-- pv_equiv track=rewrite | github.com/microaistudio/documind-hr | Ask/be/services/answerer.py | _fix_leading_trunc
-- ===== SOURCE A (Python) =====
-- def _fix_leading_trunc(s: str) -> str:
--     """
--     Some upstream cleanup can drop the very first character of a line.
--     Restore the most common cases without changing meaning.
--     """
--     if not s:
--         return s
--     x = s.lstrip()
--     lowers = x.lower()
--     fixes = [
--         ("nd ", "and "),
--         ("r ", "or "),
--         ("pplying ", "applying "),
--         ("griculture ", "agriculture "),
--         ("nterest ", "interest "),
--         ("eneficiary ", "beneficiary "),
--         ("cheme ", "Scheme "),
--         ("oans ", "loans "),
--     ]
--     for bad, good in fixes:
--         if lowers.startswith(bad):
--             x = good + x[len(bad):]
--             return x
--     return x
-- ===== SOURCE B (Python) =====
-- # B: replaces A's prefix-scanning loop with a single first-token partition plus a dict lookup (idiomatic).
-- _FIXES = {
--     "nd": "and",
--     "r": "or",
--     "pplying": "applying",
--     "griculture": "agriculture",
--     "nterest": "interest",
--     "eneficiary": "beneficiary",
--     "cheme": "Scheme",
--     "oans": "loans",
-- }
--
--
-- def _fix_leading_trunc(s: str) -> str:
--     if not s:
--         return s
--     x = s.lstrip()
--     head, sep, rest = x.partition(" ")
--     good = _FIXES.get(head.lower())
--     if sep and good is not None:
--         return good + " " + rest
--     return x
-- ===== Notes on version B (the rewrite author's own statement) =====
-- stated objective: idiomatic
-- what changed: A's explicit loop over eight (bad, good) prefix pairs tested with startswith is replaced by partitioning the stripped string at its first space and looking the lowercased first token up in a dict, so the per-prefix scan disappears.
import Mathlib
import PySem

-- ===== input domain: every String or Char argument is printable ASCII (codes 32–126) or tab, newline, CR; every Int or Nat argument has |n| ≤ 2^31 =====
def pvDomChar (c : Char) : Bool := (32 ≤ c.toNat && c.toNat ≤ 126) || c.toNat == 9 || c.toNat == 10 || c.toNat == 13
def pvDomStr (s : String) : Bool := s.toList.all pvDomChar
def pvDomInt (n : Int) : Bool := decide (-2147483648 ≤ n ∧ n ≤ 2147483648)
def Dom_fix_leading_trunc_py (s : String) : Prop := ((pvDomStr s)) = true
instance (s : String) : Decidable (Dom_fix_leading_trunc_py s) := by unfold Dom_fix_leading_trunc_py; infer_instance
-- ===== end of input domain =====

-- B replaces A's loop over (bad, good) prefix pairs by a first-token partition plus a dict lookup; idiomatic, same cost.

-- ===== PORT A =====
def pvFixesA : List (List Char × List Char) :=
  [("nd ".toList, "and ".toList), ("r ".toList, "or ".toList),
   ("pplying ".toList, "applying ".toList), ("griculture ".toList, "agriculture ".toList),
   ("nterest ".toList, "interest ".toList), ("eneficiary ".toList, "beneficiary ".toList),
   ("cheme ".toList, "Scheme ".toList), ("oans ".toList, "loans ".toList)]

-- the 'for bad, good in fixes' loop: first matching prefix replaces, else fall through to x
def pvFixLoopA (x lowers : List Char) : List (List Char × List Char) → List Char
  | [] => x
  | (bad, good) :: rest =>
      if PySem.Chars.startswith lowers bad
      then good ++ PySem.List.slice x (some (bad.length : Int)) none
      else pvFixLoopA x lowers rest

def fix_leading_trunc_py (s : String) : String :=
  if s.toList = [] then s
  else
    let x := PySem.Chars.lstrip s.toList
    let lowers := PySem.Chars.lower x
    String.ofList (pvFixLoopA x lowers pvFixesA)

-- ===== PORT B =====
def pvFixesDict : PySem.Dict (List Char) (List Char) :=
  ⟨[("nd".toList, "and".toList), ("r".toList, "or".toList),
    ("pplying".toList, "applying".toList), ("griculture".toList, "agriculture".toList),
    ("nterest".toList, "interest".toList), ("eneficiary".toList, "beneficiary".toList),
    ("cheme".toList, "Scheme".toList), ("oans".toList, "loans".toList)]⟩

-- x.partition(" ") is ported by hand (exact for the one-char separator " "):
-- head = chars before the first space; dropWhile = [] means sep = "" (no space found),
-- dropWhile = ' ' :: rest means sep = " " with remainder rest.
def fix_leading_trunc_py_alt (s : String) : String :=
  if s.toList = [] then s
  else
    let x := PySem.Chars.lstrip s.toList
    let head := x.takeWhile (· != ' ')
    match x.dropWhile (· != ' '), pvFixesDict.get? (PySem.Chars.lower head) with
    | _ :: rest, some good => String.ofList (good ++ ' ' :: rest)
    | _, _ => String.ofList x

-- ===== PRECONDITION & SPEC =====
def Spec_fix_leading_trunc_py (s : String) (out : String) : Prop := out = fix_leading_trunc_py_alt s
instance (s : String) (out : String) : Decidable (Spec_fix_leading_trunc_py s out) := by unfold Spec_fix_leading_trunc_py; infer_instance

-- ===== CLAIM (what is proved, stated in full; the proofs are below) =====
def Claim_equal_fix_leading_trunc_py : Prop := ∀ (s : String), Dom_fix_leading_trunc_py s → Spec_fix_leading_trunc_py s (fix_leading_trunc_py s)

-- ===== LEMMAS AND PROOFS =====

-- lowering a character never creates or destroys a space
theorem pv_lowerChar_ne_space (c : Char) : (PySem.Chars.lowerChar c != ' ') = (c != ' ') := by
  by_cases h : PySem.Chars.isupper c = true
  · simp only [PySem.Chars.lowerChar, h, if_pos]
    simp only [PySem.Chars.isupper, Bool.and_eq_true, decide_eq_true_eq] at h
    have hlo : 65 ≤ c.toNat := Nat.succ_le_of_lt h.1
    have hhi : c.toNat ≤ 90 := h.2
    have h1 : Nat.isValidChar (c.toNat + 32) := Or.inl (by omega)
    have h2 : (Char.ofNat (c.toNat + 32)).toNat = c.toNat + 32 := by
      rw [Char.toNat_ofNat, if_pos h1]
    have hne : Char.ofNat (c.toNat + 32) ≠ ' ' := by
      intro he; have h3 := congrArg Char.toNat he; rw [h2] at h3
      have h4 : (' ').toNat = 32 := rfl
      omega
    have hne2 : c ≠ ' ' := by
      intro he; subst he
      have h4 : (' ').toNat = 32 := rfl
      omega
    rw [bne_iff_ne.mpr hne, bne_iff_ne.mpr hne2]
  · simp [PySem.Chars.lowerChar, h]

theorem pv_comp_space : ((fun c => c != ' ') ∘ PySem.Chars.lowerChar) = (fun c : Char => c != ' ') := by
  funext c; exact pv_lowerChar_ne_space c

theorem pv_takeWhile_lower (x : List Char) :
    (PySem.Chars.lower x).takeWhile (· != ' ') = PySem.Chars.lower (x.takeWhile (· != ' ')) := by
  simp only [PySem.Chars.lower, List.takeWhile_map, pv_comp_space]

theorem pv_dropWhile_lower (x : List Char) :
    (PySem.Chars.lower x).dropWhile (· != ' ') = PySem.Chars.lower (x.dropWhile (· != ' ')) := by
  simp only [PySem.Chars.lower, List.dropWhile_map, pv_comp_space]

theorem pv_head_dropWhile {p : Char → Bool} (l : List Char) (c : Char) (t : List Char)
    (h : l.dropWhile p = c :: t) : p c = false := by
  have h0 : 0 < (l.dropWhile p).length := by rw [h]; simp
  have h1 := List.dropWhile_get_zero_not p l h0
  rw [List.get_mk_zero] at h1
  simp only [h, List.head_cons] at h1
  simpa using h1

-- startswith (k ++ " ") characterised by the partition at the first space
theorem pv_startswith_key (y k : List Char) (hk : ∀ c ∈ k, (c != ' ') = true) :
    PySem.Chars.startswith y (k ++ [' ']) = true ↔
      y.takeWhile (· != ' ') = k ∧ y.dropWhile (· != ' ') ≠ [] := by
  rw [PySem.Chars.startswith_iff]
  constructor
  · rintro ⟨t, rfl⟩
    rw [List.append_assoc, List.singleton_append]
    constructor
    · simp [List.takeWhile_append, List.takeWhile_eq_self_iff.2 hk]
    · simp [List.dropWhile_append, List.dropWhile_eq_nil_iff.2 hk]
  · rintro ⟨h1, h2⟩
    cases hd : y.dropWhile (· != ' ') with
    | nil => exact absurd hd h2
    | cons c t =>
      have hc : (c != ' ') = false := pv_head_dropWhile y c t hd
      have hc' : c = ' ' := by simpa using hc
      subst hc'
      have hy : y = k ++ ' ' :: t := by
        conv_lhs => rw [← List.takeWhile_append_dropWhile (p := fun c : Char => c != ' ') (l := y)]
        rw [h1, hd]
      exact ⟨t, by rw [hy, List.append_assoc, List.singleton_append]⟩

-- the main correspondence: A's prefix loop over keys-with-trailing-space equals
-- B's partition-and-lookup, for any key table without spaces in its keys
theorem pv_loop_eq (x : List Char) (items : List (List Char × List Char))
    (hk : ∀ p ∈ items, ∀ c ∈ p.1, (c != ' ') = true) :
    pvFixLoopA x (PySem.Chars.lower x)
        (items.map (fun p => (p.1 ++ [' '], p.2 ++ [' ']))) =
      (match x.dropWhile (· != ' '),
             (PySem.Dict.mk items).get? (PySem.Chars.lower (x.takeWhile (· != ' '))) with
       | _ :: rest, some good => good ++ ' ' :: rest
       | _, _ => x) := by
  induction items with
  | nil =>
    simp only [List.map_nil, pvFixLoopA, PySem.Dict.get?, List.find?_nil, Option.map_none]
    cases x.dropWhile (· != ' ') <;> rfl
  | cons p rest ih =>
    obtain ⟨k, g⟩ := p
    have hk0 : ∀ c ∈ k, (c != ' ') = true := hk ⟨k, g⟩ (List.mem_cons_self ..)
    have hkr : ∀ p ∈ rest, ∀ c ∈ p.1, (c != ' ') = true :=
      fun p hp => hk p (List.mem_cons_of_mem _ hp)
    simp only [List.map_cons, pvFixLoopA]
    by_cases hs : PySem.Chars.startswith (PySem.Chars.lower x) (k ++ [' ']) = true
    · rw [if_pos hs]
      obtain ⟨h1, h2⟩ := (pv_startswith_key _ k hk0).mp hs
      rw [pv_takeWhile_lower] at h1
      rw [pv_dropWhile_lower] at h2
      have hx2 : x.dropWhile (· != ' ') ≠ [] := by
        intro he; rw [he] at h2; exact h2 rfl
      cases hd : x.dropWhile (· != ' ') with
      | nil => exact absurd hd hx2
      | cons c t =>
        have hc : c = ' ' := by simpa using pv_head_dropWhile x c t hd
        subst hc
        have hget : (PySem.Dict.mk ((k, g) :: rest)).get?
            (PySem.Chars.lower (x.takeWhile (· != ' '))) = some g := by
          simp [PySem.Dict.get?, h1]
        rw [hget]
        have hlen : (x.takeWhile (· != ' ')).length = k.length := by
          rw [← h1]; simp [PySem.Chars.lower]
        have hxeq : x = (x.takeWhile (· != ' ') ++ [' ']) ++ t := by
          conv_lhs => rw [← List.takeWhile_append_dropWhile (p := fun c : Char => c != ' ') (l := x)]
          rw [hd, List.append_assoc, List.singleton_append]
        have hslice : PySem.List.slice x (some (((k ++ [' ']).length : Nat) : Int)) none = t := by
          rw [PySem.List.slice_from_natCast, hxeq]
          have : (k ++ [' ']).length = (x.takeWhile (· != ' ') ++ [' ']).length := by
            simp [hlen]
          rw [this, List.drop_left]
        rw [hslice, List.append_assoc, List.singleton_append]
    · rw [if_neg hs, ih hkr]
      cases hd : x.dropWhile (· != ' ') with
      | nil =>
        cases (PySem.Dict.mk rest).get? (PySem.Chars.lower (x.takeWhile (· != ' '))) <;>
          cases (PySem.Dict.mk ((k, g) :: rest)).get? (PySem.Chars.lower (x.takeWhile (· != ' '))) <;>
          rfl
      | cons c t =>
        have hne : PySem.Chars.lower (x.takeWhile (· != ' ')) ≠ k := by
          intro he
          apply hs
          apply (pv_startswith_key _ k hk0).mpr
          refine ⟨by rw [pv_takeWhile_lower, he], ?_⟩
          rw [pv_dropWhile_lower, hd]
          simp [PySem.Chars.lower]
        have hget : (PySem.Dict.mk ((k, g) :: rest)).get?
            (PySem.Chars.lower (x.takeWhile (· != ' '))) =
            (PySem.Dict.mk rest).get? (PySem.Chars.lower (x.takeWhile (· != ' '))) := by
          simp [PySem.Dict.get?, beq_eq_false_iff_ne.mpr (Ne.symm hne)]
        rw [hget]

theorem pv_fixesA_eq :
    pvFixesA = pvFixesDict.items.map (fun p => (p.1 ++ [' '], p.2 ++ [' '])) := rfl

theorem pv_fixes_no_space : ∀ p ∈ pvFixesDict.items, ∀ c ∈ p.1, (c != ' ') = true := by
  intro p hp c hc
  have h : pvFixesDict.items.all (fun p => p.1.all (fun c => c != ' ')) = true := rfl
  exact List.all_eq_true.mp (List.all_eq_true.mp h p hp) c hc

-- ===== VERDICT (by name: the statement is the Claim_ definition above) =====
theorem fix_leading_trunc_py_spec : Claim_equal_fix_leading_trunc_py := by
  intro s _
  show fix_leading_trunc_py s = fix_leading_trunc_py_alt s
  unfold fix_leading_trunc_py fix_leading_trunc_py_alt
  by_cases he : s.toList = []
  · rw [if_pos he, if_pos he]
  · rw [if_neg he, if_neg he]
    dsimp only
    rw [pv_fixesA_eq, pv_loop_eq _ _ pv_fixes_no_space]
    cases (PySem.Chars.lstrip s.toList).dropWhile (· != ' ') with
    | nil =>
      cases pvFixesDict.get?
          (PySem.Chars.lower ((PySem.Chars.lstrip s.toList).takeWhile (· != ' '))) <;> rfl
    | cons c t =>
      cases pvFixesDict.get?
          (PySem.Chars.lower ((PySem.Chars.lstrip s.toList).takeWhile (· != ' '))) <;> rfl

--

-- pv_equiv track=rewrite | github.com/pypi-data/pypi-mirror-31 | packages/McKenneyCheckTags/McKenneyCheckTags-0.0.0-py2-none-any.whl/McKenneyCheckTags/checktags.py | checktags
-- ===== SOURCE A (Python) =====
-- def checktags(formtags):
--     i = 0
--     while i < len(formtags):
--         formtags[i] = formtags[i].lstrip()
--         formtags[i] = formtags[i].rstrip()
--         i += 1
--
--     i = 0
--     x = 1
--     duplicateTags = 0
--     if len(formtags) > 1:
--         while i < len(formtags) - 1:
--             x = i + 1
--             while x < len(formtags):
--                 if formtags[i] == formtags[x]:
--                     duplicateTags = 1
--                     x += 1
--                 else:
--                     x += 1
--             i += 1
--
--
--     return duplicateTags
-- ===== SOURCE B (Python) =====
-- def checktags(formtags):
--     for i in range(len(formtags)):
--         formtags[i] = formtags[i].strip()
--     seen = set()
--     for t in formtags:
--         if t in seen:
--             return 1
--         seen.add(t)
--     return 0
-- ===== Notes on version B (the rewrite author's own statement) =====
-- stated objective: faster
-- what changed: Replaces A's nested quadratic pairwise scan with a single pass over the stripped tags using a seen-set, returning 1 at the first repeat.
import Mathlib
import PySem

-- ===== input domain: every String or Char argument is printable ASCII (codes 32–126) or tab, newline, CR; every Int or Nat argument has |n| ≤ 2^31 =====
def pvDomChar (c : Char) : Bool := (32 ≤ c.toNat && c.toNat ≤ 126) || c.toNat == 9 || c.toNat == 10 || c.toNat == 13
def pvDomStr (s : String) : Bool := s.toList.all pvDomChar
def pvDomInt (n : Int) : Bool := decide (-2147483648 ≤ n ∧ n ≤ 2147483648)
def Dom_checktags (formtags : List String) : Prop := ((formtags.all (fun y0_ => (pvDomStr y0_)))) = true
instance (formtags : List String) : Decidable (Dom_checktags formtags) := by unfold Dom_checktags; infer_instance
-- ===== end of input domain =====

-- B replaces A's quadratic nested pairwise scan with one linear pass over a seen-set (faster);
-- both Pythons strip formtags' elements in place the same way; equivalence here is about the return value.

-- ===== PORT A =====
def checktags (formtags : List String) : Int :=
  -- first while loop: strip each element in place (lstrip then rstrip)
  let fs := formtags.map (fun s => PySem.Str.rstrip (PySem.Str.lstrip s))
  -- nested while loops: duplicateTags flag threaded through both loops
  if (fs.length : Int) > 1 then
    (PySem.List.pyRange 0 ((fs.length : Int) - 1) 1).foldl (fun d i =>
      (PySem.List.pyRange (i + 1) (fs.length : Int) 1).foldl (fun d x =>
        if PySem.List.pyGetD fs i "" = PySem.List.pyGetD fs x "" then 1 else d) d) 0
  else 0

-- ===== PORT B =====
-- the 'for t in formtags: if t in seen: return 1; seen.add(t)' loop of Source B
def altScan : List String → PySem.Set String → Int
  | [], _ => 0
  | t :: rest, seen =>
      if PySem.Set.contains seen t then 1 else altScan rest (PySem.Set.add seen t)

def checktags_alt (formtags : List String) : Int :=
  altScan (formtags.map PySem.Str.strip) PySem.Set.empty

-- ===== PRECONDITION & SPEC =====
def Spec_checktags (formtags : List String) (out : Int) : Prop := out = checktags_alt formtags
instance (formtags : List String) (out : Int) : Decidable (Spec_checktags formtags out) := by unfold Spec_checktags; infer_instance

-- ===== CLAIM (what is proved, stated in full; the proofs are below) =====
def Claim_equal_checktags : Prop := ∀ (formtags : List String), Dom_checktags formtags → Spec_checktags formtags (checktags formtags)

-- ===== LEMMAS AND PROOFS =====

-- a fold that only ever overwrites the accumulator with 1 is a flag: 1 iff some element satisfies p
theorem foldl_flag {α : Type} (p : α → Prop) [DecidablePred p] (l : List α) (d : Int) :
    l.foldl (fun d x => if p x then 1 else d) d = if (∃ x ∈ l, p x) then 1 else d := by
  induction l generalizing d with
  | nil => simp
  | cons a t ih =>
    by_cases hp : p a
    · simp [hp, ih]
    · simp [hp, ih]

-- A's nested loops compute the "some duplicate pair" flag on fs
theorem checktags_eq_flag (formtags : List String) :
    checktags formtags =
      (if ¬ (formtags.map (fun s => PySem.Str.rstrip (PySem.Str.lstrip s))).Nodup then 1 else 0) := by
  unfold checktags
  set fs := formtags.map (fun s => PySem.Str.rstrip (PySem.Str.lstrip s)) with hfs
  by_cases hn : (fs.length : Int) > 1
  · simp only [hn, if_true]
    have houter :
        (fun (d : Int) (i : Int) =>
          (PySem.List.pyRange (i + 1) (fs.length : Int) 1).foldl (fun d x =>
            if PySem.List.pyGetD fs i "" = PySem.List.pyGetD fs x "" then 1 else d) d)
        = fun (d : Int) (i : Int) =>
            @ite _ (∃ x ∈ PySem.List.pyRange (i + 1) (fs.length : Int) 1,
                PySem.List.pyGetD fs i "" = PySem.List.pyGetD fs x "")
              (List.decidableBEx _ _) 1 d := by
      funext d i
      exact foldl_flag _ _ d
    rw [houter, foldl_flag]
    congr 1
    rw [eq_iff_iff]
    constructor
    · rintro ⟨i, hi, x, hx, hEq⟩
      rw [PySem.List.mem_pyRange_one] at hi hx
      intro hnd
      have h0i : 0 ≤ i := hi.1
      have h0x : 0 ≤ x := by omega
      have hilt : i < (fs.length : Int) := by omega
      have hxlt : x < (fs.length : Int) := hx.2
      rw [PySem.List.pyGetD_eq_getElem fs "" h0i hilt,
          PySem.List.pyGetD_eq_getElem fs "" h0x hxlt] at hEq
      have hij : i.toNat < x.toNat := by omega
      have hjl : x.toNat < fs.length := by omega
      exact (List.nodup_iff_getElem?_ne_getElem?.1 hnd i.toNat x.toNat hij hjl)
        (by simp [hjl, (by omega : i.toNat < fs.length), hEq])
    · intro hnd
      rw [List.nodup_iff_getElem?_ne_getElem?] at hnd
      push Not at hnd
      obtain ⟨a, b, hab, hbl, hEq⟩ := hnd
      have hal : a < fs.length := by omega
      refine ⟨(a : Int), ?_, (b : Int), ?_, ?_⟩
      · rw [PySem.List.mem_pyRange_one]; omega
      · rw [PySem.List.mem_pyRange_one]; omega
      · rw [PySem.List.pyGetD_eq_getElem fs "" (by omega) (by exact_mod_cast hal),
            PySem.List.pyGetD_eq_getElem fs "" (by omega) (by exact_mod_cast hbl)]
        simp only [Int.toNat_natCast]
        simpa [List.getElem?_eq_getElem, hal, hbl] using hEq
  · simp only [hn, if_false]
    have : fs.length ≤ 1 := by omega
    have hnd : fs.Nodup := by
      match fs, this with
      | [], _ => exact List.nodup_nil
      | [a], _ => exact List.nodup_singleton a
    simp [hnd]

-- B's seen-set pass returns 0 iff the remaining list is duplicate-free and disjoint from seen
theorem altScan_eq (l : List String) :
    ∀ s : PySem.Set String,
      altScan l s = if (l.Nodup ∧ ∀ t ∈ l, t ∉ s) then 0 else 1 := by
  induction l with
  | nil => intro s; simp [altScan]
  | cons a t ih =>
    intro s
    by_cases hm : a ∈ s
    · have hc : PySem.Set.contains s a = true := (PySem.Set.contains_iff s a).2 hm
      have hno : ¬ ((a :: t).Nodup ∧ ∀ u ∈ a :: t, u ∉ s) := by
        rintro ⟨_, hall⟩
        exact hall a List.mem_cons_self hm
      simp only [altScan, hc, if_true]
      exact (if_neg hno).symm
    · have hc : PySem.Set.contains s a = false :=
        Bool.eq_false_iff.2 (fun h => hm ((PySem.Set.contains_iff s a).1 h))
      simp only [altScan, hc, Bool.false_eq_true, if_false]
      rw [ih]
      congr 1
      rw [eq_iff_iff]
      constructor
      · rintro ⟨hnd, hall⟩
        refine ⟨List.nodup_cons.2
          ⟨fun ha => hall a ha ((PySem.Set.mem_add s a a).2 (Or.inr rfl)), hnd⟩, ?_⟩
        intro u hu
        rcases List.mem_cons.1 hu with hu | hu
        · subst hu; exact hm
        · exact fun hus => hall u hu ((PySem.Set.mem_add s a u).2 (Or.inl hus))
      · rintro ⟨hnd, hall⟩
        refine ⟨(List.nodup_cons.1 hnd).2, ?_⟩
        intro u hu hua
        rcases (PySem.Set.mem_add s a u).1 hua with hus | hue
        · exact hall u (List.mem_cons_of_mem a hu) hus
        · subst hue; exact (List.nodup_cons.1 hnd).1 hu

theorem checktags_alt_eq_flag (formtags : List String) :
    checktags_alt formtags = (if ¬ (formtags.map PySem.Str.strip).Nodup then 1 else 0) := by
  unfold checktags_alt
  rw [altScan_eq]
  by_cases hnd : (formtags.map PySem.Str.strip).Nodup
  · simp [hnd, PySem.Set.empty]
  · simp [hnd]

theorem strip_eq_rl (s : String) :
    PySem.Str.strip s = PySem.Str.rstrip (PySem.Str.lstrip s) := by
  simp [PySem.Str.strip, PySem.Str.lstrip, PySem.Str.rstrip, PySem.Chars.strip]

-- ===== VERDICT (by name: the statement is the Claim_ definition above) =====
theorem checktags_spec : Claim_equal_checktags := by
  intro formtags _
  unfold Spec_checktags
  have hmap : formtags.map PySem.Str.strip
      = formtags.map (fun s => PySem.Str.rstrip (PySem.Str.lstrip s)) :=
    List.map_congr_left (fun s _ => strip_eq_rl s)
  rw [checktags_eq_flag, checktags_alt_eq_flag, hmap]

▶ **Your goal**: Could you reproduce exactly the lines of the entries above, from the one with "by_cases hm : a ∈ s" through the one with "have hmap : formtags.map PySem.Str.strip", and nothing else?

▶ **Task solution**:
    by_cases hm : a ∈ s
    · have hc : PySem.Set.contains s a = true := (PySem.Set.contains_iff s a).2 hm
      have hno : ¬ ((a :: t).Nodup ∧ ∀ u ∈ a :: t, u ∉ s) := by
        rintro ⟨_, hall⟩
        exact hall a List.mem_cons_self hm
      simp only [altScan, hc, if_true]
      exact (if_neg hno).symm
    · have hc : PySem.Set.contains s a = false :=
        Bool.eq_false_iff.2 (fun h => hm ((PySem.Set.contains_iff s a).1 h))
      simp only [altScan, hc, Bool.false_eq_true, if_false]
      rw [ih]
      congr 1
      rw [eq_iff_iff]
      constructor
      · rintro ⟨hnd, hall⟩
        refine ⟨List.nodup_cons.2
          ⟨fun ha => hall a ha ((PySem.Set.mem_add s a a).2 (Or.inr rfl)), hnd⟩, ?_⟩
        intro u hu
        rcases List.mem_cons.1 hu with hu | hu
        · subst hu; exact hm
        · exact fun hus => hall u hu ((PySem.Set.mem_add s a u).2 (Or.inl hus))
      · rintro ⟨hnd, hall⟩
        refine ⟨(List.nodup_cons.1 hnd).2, ?_⟩
        intro u hu hua
        rcases (PySem.Set.mem_add s a u).1 hua with hus | hue
        · exact hall u (List.mem_cons_of_mem a hu) hus
        · subst hue; exact (List.nodup_cons.1 hnd).1 hu

theorem checktags_alt_eq_flag (formtags : List String) :
    checktags_alt formtags = (if ¬ (formtags.map PySem.Str.strip).Nodup then 1 else 0) := by
  unfold checktags_alt
  rw [altScan_eq]
  by_cases hnd : (formtags.map PySem.Str.strip).Nodup
  · simp [hnd, PySem.Set.empty]
  · simp [hnd]

theorem strip_eq_rl (s : String) :
    PySem.Str.strip s = PySem.Str.rstrip (PySem.Str.lstrip s) := by
  simp [PySem.Str.strip, PySem.Str.lstrip, PySem.Str.rstrip, PySem.Chars.strip]

-- ===== VERDICT (by name: the statement is the Claim_ definition above) =====
theorem checktags_spec : Claim_equal_checktags := by
  intro formtags _
  unfold Spec_checktags
  have hmap : formtags.map PySem.Str.strip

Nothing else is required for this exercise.